◆ EXERCISE: When the line containing "all_goals simp [List.length_tail]" appears in the data below, begin copying there and stop only after the line containing "cases t <;> simp".

BEGIN

-- pv_equiv track=rewrite | github.com/drake69/spendify | support/formatting.py | strftime_to_momentjs
-- ===== SOURCE A (Python) =====
-- def strftime_to_momentjs(fmt: str) -> str:
--     """Convert a Python strftime format string to Moment.js tokens.
--
--     Needed because Streamlit DateColumn renders dates on the frontend
--     using Moment.js, not Python strftime.
--     """
--     _MAP = {
--         "%d": "DD", "%m": "MM", "%Y": "YYYY", "%y": "YY",
--         "%B": "MMMM", "%b": "MMM", "%A": "dddd", "%a": "ddd",
--         "%H": "HH", "%I": "hh", "%M": "mm", "%S": "ss", "%p": "A",
--     }
--     result = fmt
--     for py_tok, mj_tok in _MAP.items():
--         result = result.replace(py_tok, mj_tok)
--     return result
-- ===== SOURCE B (Python) =====
-- def strftime_to_momentjs(fmt: str) -> str:
--     """Convert a Python strftime format string to Moment.js tokens.
--
--     Single left-to-right scan over fmt instead of 13 chained replaces.
--     """
--     _MAP = {
--         "d": "DD", "m": "MM", "Y": "YYYY", "y": "YY",
--         "B": "MMMM", "b": "MMM", "A": "dddd", "a": "ddd",
--         "H": "HH", "I": "hh", "M": "mm", "S": "ss", "p": "A",
--     }
--     out = []
--     i = 0
--     n = len(fmt)
--     while i < n:
--         ch = fmt[i]
--         if ch == "%" and i + 1 < n and fmt[i + 1] in _MAP:
--             out.append(_MAP[fmt[i + 1]])
--             i += 2
--         else:
--             out.append(ch)
--             i += 1
--     return "".join(out)
-- ===== Notes on version B (the rewrite author's own statement) =====
-- stated objective: alternative
-- what changed: Replaced A's 13 sequential str.replace passes over the whole string with a single left-to-right index scan that emits each token (or literal character) exactly once.
-- intended difference: On inputs containing "%%m", "%%B" or "%%b", a later replace in A re-matches text produced by an earlier replace (A("%%m") = "mmM"), while B treats the leading '%' as a literal and returns "%MM", the intended Moment.js rendering. — e.g. on strftime_to_momentjs("%%m"): A returns "mmM", B returns "%MM"
import Mathlib
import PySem

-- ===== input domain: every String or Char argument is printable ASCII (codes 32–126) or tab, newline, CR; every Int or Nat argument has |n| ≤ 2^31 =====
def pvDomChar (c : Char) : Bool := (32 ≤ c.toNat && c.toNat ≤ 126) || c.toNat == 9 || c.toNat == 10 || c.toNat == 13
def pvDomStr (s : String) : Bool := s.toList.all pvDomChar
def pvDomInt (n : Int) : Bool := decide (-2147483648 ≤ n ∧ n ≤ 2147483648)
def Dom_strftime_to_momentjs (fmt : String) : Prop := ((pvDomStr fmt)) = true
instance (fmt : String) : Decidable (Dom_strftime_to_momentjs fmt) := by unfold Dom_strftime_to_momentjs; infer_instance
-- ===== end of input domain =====

-- B replaces A's 13 chained str.replace passes with one left-to-right scan over the
-- format string (alternative decomposition; on "%%m"/"%%B"/"%%b" inputs A's later
-- replace re-matches text produced by an earlier one, B leaves the literal '%' alone).

-- ===== PORT A =====
def mapPairsA : List (String × String) :=
  [("%d","DD"),("%m","MM"),("%Y","YYYY"),("%y","YY"),("%B","MMMM"),("%b","MMM"),
   ("%A","dddd"),("%a","ddd"),("%H","HH"),("%I","hh"),("%M","mm"),("%S","ss"),("%p","A")]

def strftime_to_momentjs (fmt : String) : String :=
  mapPairsA.foldl (fun result p => PySem.Str.replace result p.1 p.2) fmt

-- ===== PORT B =====
def tokMapB : List (Char × List Char) :=
  [('d',['D','D']),('m',['M','M']),('Y',['Y','Y','Y','Y']),('y',['Y','Y']),
   ('B',['M','M','M','M']),('b',['M','M','M']),('A',['d','d','d','d']),('a',['d','d','d']),
   ('H',['H','H']),('I',['h','h']),('M',['m','m']),('S',['s','s']),('p',['A'])]

def scanB : List Char → List Char
  | [] => []
  | c :: t =>
    if c = '%' then
      match t with
      | [] => ['%']
      | c2 :: t2 =>
        match tokMapB.lookup c2 with
        | some v => v ++ scanB t2
        | none => '%' :: scanB (c2 :: t2)
    else c :: scanB t

def strftime_to_momentjs_alt (fmt : String) : String :=
  String.ofList (scanB fmt.toList)

-- ===== PRECONDITION & SPEC =====
-- On inputs containing "%%m", "%%B" or "%%b" A's chained replaces re-match output of an
-- earlier replace (e.g. A("%%m") = "mmM"), while B leaves the literal '%' alone and
-- returns "%MM", which is the intended Moment.js rendering.
def D_strftime_to_momentjs (fmt : String) : Prop :=
  PySem.Str.isIn "%%m" fmt = true ∨ PySem.Str.isIn "%%B" fmt = true ∨ PySem.Str.isIn "%%b" fmt = true
instance (fmt : String) : Decidable (D_strftime_to_momentjs fmt) := by
  unfold D_strftime_to_momentjs; infer_instance

def Spec_strftime_to_momentjs (fmt : String) (out : String) : Prop :=
  ¬ D_strftime_to_momentjs fmt → out = strftime_to_momentjs_alt fmt
instance (fmt : String) (out : String) : Decidable (Spec_strftime_to_momentjs fmt out) := by
  unfold Spec_strftime_to_momentjs; infer_instance

def pvDiffWitness_strftime_to_momentjs : String := "%%m"
def pvDiffWitnessOut_strftime_to_momentjs : String × String := ("mmM", "%MM")

-- ===== CLAIM (what is proved, stated in full; the proofs are below) =====
def Claim_unchanged_strftime_to_momentjs : Prop :=
  ∀ (fmt : String), Dom_strftime_to_momentjs fmt →
    Spec_strftime_to_momentjs fmt (strftime_to_momentjs fmt)
def Claim_changed_strftime_to_momentjs : Prop :=
  Dom_strftime_to_momentjs (pvDiffWitness_strftime_to_momentjs) ∧
  D_strftime_to_momentjs (pvDiffWitness_strftime_to_momentjs) ∧
  strftime_to_momentjs (pvDiffWitness_strftime_to_momentjs) = pvDiffWitnessOut_strftime_to_momentjs.1 ∧
  strftime_to_momentjs_alt (pvDiffWitness_strftime_to_momentjs) = pvDiffWitnessOut_strftime_to_momentjs.2 ∧
  pvDiffWitnessOut_strftime_to_momentjs.1 ≠ pvDiffWitnessOut_strftime_to_momentjs.2
def Claim_exact_strftime_to_momentjs : Prop :=
  ∀ (fmt : String), Dom_strftime_to_momentjs fmt → D_strftime_to_momentjs fmt →
    strftime_to_momentjs fmt ≠ strftime_to_momentjs_alt fmt

-- ===== LEMMAS AND PROOFS =====

-- single-replace recursion mirroring PySem.Chars.replace.go for a 2-char pattern ['%', k]
def repAux (k : Char) (v : List Char) : List Char → List Char
  | [] => []
  | c :: t => if ['%', k].isPrefixOf (c :: t) then v ++ repAux k v t.tail else c :: repAux k v t
termination_by l => l.length
decreasing_by
  all_goals simp [List.length_tail]

lemma go_eq_repAux (k : Char) (v : List Char) :
    ∀ (fuel : Nat) (l acc : List Char), l.length ≤ fuel →
      PySem.Chars.replace.go ['%', k] v fuel l acc = acc.reverse ++ repAux k v l := by
  intro fuel
  induction fuel with
  | zero =>
    intro l acc h
    have : l = [] := List.eq_nil_of_length_eq_zero (Nat.le_zero.mp h)
    subst this
    simp [PySem.Chars.replace.go, repAux]
  | succ n ih =>
    intro l acc h
    cases l with
    | nil => simp [PySem.Chars.replace.go, repAux]
    | cons c t =>
      by_cases hp : (['%', k].isPrefixOf (c :: t)) = true
      · rw [PySem.Chars.replace.go]
        simp only [hp, if_true]
        have hdrop : List.drop (['%', k] : List Char).length (c :: t) = t.tail := by
          cases t <;> simp
        have hlen : t.tail.length ≤ n := by
          simp only [List.length_cons] at h
          cases t with
          | nil => simp
          | cons d t' => simp only [List.tail_cons]; simp at h ⊢; omega
        rw [hdrop, ih _ _ hlen]
        rw [repAux]
        simp [hp]
      · rw [PySem.Chars.replace.go]
        simp only [hp, if_false, Bool.false_eq_true]
        have hlen : t.length ≤ n := by simp only [List.length_cons] at h; omega
        rw [ih _ _ hlen]
        rw [repAux]
        simp [hp]

lemma replace_eq_repAux (k : Char) (v l : List Char) :
    PySem.Chars.replace l ['%', k] v = repAux k v l := by
  rw [PySem.Chars.replace]
  simp only [List.isEmpty_cons, if_false, Bool.false_eq_true]
  rw [go_eq_repAux k v l.length l [] (le_refl _)]
  simp

@[simp] lemma repAux_nil (k : Char) (v : List Char) : repAux k v [] = [] := by
  rw [repAux]

@[simp] lemma repAux_cons_ne (k : Char) (v : List Char) (c : Char) (t : List Char)
    (h : c ≠ '%') : repAux k v (c :: t) = c :: repAux k v t := by
  rw [repAux]
  have : (['%', k].isPrefixOf (c :: t)) = false := by
    simp [List.isPrefixOf, Ne.symm h]
  simp [this]

@[simp] lemma repAux_match (k : Char) (v : List Char) (t : List Char) :
    repAux k v ('%' :: k :: t) = v ++ repAux k v t := by
  rw [repAux]
  simp [List.isPrefixOf]

@[simp] lemma repAux_pct_ne (k : Char) (v : List Char) (c : Char) (t : List Char)
    (h : c ≠ k) : repAux k v ('%' :: c :: t) = '%' :: repAux k v (c :: t) := by
  rw [repAux]
  simp [List.isPrefixOf, Ne.symm h]

@[simp] lemma repAux_single (k : Char) (v : List Char) : repAux k v ['%'] = ['%'] := by
  rw [repAux]
  simp [List.isPrefixOf, repAux_nil]

-- run lemmas: behaviour of one replace on a run of '%' characters
lemma replicate_two_cons (a : Nat) :
    List.replicate (a + 2) '%' = '%' :: '%' :: List.replicate a '%' := by
  simp [List.replicate_succ]

lemma repAux_run_pct (k : Char) (v : List Char) (hk : k ≠ '%') :
    ∀ a, repAux k v (List.replicate a '%') = List.replicate a '%' := by
  intro a
  induction a with
  | zero => simp
  | succ a ih =>
    cases a with
    | zero => simp [List.replicate]
    | succ a' =>
      rw [replicate_two_cons]
      rw [repAux_pct_ne k v '%' _ (Ne.symm hk)]
      have : ('%' :: List.replicate a' '%' : List Char) = List.replicate (a' + 1) '%' := by
        simp [List.replicate_succ]
      rw [this, ih, ← this]

lemma repAux_run_peel (k : Char) (v : List Char) (c : Char) (r : List Char)
    (hk : k ≠ '%') (hc : c ≠ '%') (hck : c ≠ k) :
    ∀ a, repAux k v (List.replicate a '%' ++ c :: r) =
      List.replicate a '%' ++ c :: repAux k v r := by
  intro a
  induction a with
  | zero => simp [hc]
  | succ a ih =>
    cases a with
    | zero => simp [List.replicate, hck, hc]
    | succ a' =>
      rw [replicate_two_cons]
      simp only [List.cons_append]
      rw [repAux_pct_ne k v '%' _ (Ne.symm hk)]
      have e1 : ('%' :: (List.replicate a' '%' ++ c :: r) : List Char) =
          List.replicate (a' + 1) '%' ++ c :: r := by
        simp [List.replicate_succ]
      rw [e1, ih]
      simp [List.replicate_succ]

lemma repAux_run_match (k : Char) (v : List Char) (r : List Char) (hk : k ≠ '%') :
    ∀ a, repAux k v (List.replicate (a + 1) '%' ++ k :: r) =
      List.replicate a '%' ++ v ++ repAux k v r := by
  intro a
  induction a with
  | zero => simp [List.replicate]
  | succ a ih =>
    rw [replicate_two_cons]
    simp only [List.cons_append]
    rw [repAux_pct_ne k v '%' _ (Ne.symm hk)]
    have e1 : ('%' :: (List.replicate a '%' ++ k :: r) : List Char) =
        List.replicate (a + 1) '%' ++ k :: r := by
      simp [List.replicate_succ]
    rw [e1, ih]
    have e2 : (List.replicate (a + 1) '%' : List Char) = '%' :: List.replicate a '%' := by
      simp [List.replicate_succ]
    rw [e2]
    simp


-- A's fold, moved to the List Char level (pairsC is mapPairsA with strings as char lists)
def pairsC : List (List Char × List Char) :=
  [(['%','d'],['D','D']),(['%','m'],['M','M']),(['%','Y'],['Y','Y','Y','Y']),(['%','y'],['Y','Y']),(['%','B'],['M','M','M','M']),(['%','b'],['M','M','M']),(['%','A'],['d','d','d','d']),(['%','a'],['d','d','d']),(['%','H'],['H','H']),(['%','I'],['h','h']),(['%','M'],['m','m']),(['%','S'],['s','s']),(['%','p'],['A'])]

def chainL (l : List Char) : List Char :=
  pairsC.foldl (fun r p => PySem.Chars.replace r p.1 p.2) l

-- scanB step lemmas
lemma scan_nil : scanB [] = [] := by simp [scanB]

lemma scan_cons_ne (c : Char) (t : List Char) (hc : c ≠ '%') :
    scanB (c :: t) = c :: scanB t := by
  rw [scanB.eq_def]; simp [hc]

lemma scan_pct_nil : scanB ['%'] = ['%'] := by rw [scanB.eq_def]; simp

lemma scan_key (c2 : Char) (v : List Char) (t : List Char)
    (hv : tokMapB.lookup c2 = some v) : scanB ('%' :: c2 :: t) = v ++ scanB t := by
  rw [scanB.eq_def]; simp [hv]

lemma scan_nonkey (c2 : Char) (t : List Char)
    (hv : tokMapB.lookup c2 = none) : scanB ('%' :: c2 :: t) = '%' :: scanB (c2 :: t) := by
  rw [scanB.eq_def]; simp [hv]

lemma lookup_pct_none : tokMapB.lookup '%' = none := by decide

lemma scan_run_pct : ∀ a, scanB (List.replicate a '%') = List.replicate a '%' := by
  intro a
  induction a with
  | zero => simp [scan_nil]
  | succ a ih =>
    cases a with
    | zero => simp [List.replicate, scan_pct_nil]
    | succ a' =>
      rw [replicate_two_cons]
      rw [show ('%' :: '%' :: List.replicate a' '%' : List Char) =
        '%' :: ('%' :: List.replicate a' '%') from rfl]
      rw [scan_nonkey _ _ lookup_pct_none]
      have e : ('%' :: List.replicate a' '%' : List Char) = List.replicate (a' + 1) '%' := by
        simp [List.replicate_succ]
      rw [e, ih, ← e]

END

◆ RESULT:
  all_goals simp [List.length_tail]

lemma go_eq_repAux (k : Char) (v : List Char) :
    ∀ (fuel : Nat) (l acc : List Char), l.length ≤ fuel →
      PySem.Chars.replace.go ['%', k] v fuel l acc = acc.reverse ++ repAux k v l := by
  intro fuel
  induction fuel with
  | zero =>
    intro l acc h
    have : l = [] := List.eq_nil_of_length_eq_zero (Nat.le_zero.mp h)
    subst this
    simp [PySem.Chars.replace.go, repAux]
  | succ n ih =>
    intro l acc h
    cases l with
    | nil => simp [PySem.Chars.replace.go, repAux]
    | cons c t =>
      by_cases hp : (['%', k].isPrefixOf (c :: t)) = true
      · rw [PySem.Chars.replace.go]
        simp only [hp, if_true]
        have hdrop : List.drop (['%', k] : List Char).length (c :: t) = t.tail := by
          cases t <;> simp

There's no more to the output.